# Which apple trees for deer???



## Buck N Rut (Dec 8, 2005)

I'm working on doing some land management and besides creating thickets, pine stands, and food plots, I'd like to also plant some apple trees. I'm sure deer like any apples, but do they prefer one apple over another? If so, which should I plant? ....any other things recommended to plant?

Thanks 

Bryan


----------



## Buck N Rut (Dec 8, 2005)

*ttt*

anyone?


----------



## Arctic Cat Chic (Aug 16, 2005)

Gosh, I have yet to find an apple that my deer don't gobble right up. I feed mainly store bought, lol....but they eat up the crap applies like there's no tomorrow. (these are deer that come in my yard for acorns & the treats I leave them. NO hunting on this property)

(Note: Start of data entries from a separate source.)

-- pv_equiv track=rewrite | github.com/choibyeol/algorithm | 프로그래머스/Python3/고득점 kit/정렬.py | hLen
-- ===== SOURCE A (Python) =====
-- def hLen(citations, h):
--     max_ans = 0
--     min_ans = 0
--     for num in citations:
--         if num >= h:
--             max_ans += 1
--         else:
--             min_ans += 1
--     return min_ans, max_ans
-- ===== SOURCE B (Python) =====
-- def hLen(citations, h):
--     s = sorted(citations)
--     lo, hi = 0, len(s)
--     while lo < hi:
--         mid = (lo + hi) // 2
--         if s[mid] < h:
--             lo = mid + 1
--         else:
--             hi = mid
--     return lo, len(s) - lo
-- ===== Notes on version B (the rewrite author's own statement) =====
-- stated objective: alternative
-- what changed: B sorts the list and binary-searches for the first position whose value is >= h; that position is the below-h count and the rest is the >= h count, replacing A's single linear pass with two counters by sort + binary search.
import Mathlib
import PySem

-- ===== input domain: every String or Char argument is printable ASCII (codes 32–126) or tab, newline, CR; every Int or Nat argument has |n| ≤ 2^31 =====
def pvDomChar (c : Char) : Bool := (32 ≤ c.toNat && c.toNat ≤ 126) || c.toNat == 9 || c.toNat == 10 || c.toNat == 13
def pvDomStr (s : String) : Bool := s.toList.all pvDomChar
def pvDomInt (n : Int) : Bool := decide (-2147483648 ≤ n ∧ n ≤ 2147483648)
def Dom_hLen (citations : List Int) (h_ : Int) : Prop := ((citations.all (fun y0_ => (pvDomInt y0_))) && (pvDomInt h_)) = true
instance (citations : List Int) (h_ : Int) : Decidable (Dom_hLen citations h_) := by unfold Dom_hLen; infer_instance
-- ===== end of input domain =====

-- B sorts the list and binary-searches the first position with value >= h (alternative algorithm: sort + binary search instead of A's two-counter linear pass).
-- ===== PORT A =====
-- literal port of A: one fold carrying (max_ans, min_ans), branch order as in A
def hLen (citations : List Int) (h_ : Int) : Int × Int :=
  let st := citations.foldl (fun (acc : Int × Int) num =>
    if num ≥ h_ then (acc.1 + 1, acc.2) else (acc.1, acc.2 + 1)) (0, 0)
  (st.2, st.1)

-- ===== PORT B =====
-- the while loop of Source B; s[mid] is always in range (0 ≤ lo ≤ mid < hi ≤ len throughout), so pyGetD with default 0 is exact here
def hLenBsearch (s : List Int) (h_ : Int) (lo hi : Int) : Int :=
  if hlt : lo < hi then
    let mid := PySem.Int.floordiv (lo + hi) 2
    if PySem.List.pyGetD s mid 0 < h_ then hLenBsearch s h_ (mid + 1) hi
    else hLenBsearch s h_ lo mid
  else lo
termination_by (hi - lo).toNat
decreasing_by
  · have := PySem.Int.floordiv_lt_iff_lt_mul (a := lo + hi) (q := hi) (b := 2) (by omega)
    have := PySem.Int.le_floordiv_iff_mul_le (a := lo + hi) (q := lo) (b := 2) (by omega)
    omega
  · have := PySem.Int.floordiv_lt_iff_lt_mul (a := lo + hi) (q := hi) (b := 2) (by omega)
    have := PySem.Int.le_floordiv_iff_mul_le (a := lo + hi) (q := lo) (b := 2) (by omega)
    omega

-- port of B: sort, binary-search the split point, derive both counts from it
def hLen_alt (citations : List Int) (h_ : Int) : Int × Int :=
  let s := PySem.List.sorted citations (fun x => x) false
  let lo := hLenBsearch s h_ 0 (s.length : Int)
  (lo, (s.length : Int) - lo)

-- ===== PRECONDITION & SPEC =====
def Spec_hLen (citations : List Int) (h_ : Int) (out : Int × Int) : Prop := out = hLen_alt citations h_
instance (citations : List Int) (h_ : Int) (out : Int × Int) : Decidable (Spec_hLen citations h_ out) := by unfold Spec_hLen; infer_instance

-- ===== CLAIM (what is proved, stated in full; the proofs are below) =====
def Claim_equal_hLen : Prop := ∀ (citations : List Int) (h_ : Int), Dom_hLen citations h_ → Spec_hLen citations h_ (hLen citations h_)

-- ===== LEMMAS AND PROOFS =====

-- A's loop counts the ≥-h and <-h elements
theorem hLen_fold (citations : List Int) (h_ : Int) (a b : Int) :
    citations.foldl (fun (acc : Int × Int) num =>
      if num ≥ h_ then (acc.1 + 1, acc.2) else (acc.1, acc.2 + 1)) (a, b)
    = (a + ((citations.filter (fun num => decide (h_ ≤ num))).length : Int),
       b + ((citations.filter (fun num => decide (num < h_))).length : Int)) := by
  induction citations generalizing a b with
  | nil => simp
  | cons x xs ih =>
    simp only [List.foldl_cons, List.filter_cons]
    by_cases hx : x ≥ h_
    · have hx' : ¬ (x < h_) := not_lt.mpr hx
      simp [hx, hx', ih, Prod.mk.injEq]; omega
    · have hx' : x < h_ := not_le.mp hx
      simp [hx, hx', ih, Prod.mk.injEq]; omega

-- if a list splits at index k into a <-h prefix and a ≥-h suffix, the <-h count is k
theorem split_count (h_ : Int) : ∀ (s : List Int) (k : Nat), k ≤ s.length →
    (∀ (i : Nat) (hi : i < s.length), i < k → s[i] < h_) →
    (∀ (i : Nat) (hi : i < s.length), k ≤ i → h_ ≤ s[i]) →
    (s.filter (fun x => decide (x < h_))).length = k := by
  intro s
  induction s with
  | nil => intro k hk _ _; simp at hk ⊢; omega
  | cons x t ih =>
    intro k hk h1 h2
    cases k with
    | zero =>
      have hall : ∀ y ∈ x :: t, ¬ (decide (y < h_) = true) := by
        intro y hy
        obtain ⟨i, hi, rfl⟩ := List.mem_iff_getElem.mp hy
        simpa using not_lt.mpr (h2 i hi (Nat.zero_le _))
      simp [List.filter_eq_nil_iff.mpr hall]
    | succ k' =>
      have hx : x < h_ := h1 0 (by simp) (Nat.succ_pos _)
      have hrec : (t.filter (fun x => decide (x < h_))).length = k' := by
        apply ih k' (by simpa using hk)
        · intro i hi hik
          have := h1 (i + 1) (by simpa using Nat.succ_lt_succ hi) (Nat.succ_lt_succ hik)
          simpa using this
        · intro i hi hik
          have := h2 (i + 1) (by simpa using Nat.succ_lt_succ hi) (Nat.succ_le_succ hik)
          simpa using this
      simp [hx, hrec]

-- the binary search maintains the split invariant and lands on the <-h count
theorem bsearch_inv (s : List Int) (h_ : Int) (hs : s.Pairwise (· ≤ ·)) :
    ∀ (n : Nat) (lo hi : Int), (hi - lo).toNat ≤ n →
    0 ≤ lo → lo ≤ hi → hi ≤ (s.length : Int) →
    (∀ (i : Nat) (hil : i < s.length), (i : Int) < lo → s[i] < h_) →
    (∀ (i : Nat) (hil : i < s.length), hi ≤ (i : Int) → h_ ≤ s[i]) →
    hLenBsearch s h_ lo hi = ((s.filter (fun x => decide (x < h_))).length : Int) := by
  intro n
  induction n with
  | zero =>
    intro lo hi hn h0 hlh hhl inv1 inv2
    have hnl : ¬ lo < hi := by omega
    rw [hLenBsearch, dif_neg hnl]
    have hk : (s.filter (fun x => decide (x < h_))).length = lo.toNat := by
      apply split_count h_ s lo.toNat (by omega)
      · intro i hi2 hik; exact inv1 i hi2 (by omega)
      · intro i hi2 hik; exact inv2 i hi2 (by omega)
    rw [hk]; omega
  | succ m ih =>
    intro lo hi hn h0 hlh hhl inv1 inv2
    by_cases hlt : lo < hi
    case neg => exact ih lo hi (by omega) h0 hlh hhl inv1 inv2
    rw [hLenBsearch]
    · simp only [hlt, dif_pos]
      have hmid1 := PySem.Int.le_floordiv_iff_mul_le (a := lo + hi) (q := lo) (b := 2) (by omega)
      have hmid2 := PySem.Int.floordiv_lt_iff_lt_mul (a := lo + hi) (q := hi) (b := 2) (by omega)
      set mid := PySem.Int.floordiv (lo + hi) 2 with hmiddef
      have hlo_mid : lo ≤ mid := hmid1.mpr (by omega)
      have hmid_hi : mid < hi := hmid2.mpr (by omega)
      have hmidrange : mid.toNat < s.length := by omega
      have hget : PySem.List.pyGetD s mid 0 = s[mid.toNat] :=
        PySem.List.pyGetD_eq_getElem (xs := s) (d := 0) (i := mid) (by omega) (by omega)
      have hpw := List.pairwise_iff_getElem.mp hs
      by_cases hc : PySem.List.pyGetD s mid 0 < h_
      · simp only [hc, if_pos]
        apply ih (mid + 1) hi (by omega) (by omega) (by omega) hhl
        · intro i hil hik
          rcases Nat.lt_or_ge i mid.toNat with hlt' | hge
          · have := hpw i mid.toNat hil hmidrange hlt'
            rw [hget] at hc; omega
          · have : i = mid.toNat := by omega
            subst this; rw [hget] at hc; exact hc
        · exact inv2
      · simp only [hc, if_neg, not_false_iff]
        apply ih lo mid (by omega) h0 (by omega) (by omega) inv1
        intro i hil hik
        rw [hget] at hc
        rcases Nat.lt_or_ge mid.toNat i with hlt' | hge
        · have := hpw mid.toNat i hmidrange hil hlt'
          omega
        · have : i = mid.toNat := by omega
          subst this; omega

-- ===== VERDICT (by name: the statement is the Claim_ definition above) =====
theorem hLen_spec : Claim_equal_hLen := by
  intro citations h_ _
  unfold Spec_hLen hLen hLen_alt
  have hperm : (PySem.List.sorted citations (fun x => x) false).Perm citations :=
    PySem.List.sorted_perm citations (fun x => x) false
  have hpw : (PySem.List.sorted citations (fun x => x) false).Pairwise (· ≤ ·) := by
    simpa using PySem.List.sorted_pairwise (xs := citations) (key := fun x => x)
  set s := PySem.List.sorted citations (fun x => x) false with hsdef
  have hb := bsearch_inv s h_ hpw ((s.length : Int) - 0).toNat 0 (s.length : Int)
    (le_refl _) (le_refl _) (by positivity) (le_refl _)
    (by intro i hil hneg; omega)
    (by intro i hil hge; omega)
  rw [hLen_fold]
  have hfilt_lt : (s.filter (fun x => decide (x < h_))).length
      = (citations.filter (fun x => decide (x < h_))).length :=
    (hperm.filter _).length_eq
  have hfilt_ge : (s.filter (fun x => decide (h_ ≤ x))).length
      = (citations.filter (fun x => decide (h_ ≤ x))).length :=
    (hperm.filter _).length_eq
  have hsum : (s.filter (fun x => decide (x < h_))).length
      + (s.filter (fun x => decide (h_ ≤ x))).length = s.length := by
    induction s with
    | nil => simp
    | cons x t iht =>
      by_cases hx : x < h_
      · have hx' : ¬ (h_ ≤ x) := not_le.mpr hx
        simp [hx, hx']; omega
      · have hx' : h_ ≤ x := not_lt.mp hx
        simp [hx, hx']; omega
  have hlen : s.length = citations.length := hperm.length_eq
  simp only [hb, Prod.mk.injEq]
  constructor
  · rw [hfilt_lt]; omega
  · rw [hfilt_lt] at hsum ⊢; rw [hfilt_ge] at hsum; omega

My guess is you're safe which ever way you go. One that will yield lots.


----------



## Arctic Cat Chic (Aug 16, 2005)

Egads.

I ment to say CRAB apples. 

New keyboard.


----------



## bardman (Oct 18, 2006)

any that will produce fruit. It really doesnt matter. An apple or pear, it really doesnt matter. Just make sure you fertilize them every year.


----------



## heh (Oct 28, 2002)

*apples*

Some apples drop earlier than others, if you want to use them to lure deer in during hunting season, you might look into some that stay on later in the season. heh


----------



## rcmjr (Jan 31, 2007)

our old house had johnathans and red delicious, they ate 'em all. by early fall the apples would be gone as far as they could reach on their hind legs.


----------



## Fletch Fletcher (Oct 28, 2006)

heh said:


> Some apples drop earlier than others, if you want to use them to lure deer in during hunting season, you might look into some that stay on later in the season. heh


If this is true, you might want to consider planting multiple breeds so they drop at different times thus keeping the deer continuously coming to the area.


----------



## 88 PS190 (Sep 26, 2006)

just splice a few different varieties onto one tree.


----------



## 10 spot (Mar 5, 2006)

Try some Wolf River apple trees. The apples are HUGE.


----------



## swilk (Sep 14, 2005)

Do something to protect them when they are young. They will not produce fruit for a few years and the deer seem to like to destroy them given the chance.


----------



## MO_southpaw (Nov 2, 2006)

your best bet is to find a self pollinating (self fruitful too)apple tree. Youre not going for personal tastes so make it easy on yourself. apple trees need pollinators (bees) lots of trees to help make a good crop. 

Since youre not in the orchard business look for the easy trees. 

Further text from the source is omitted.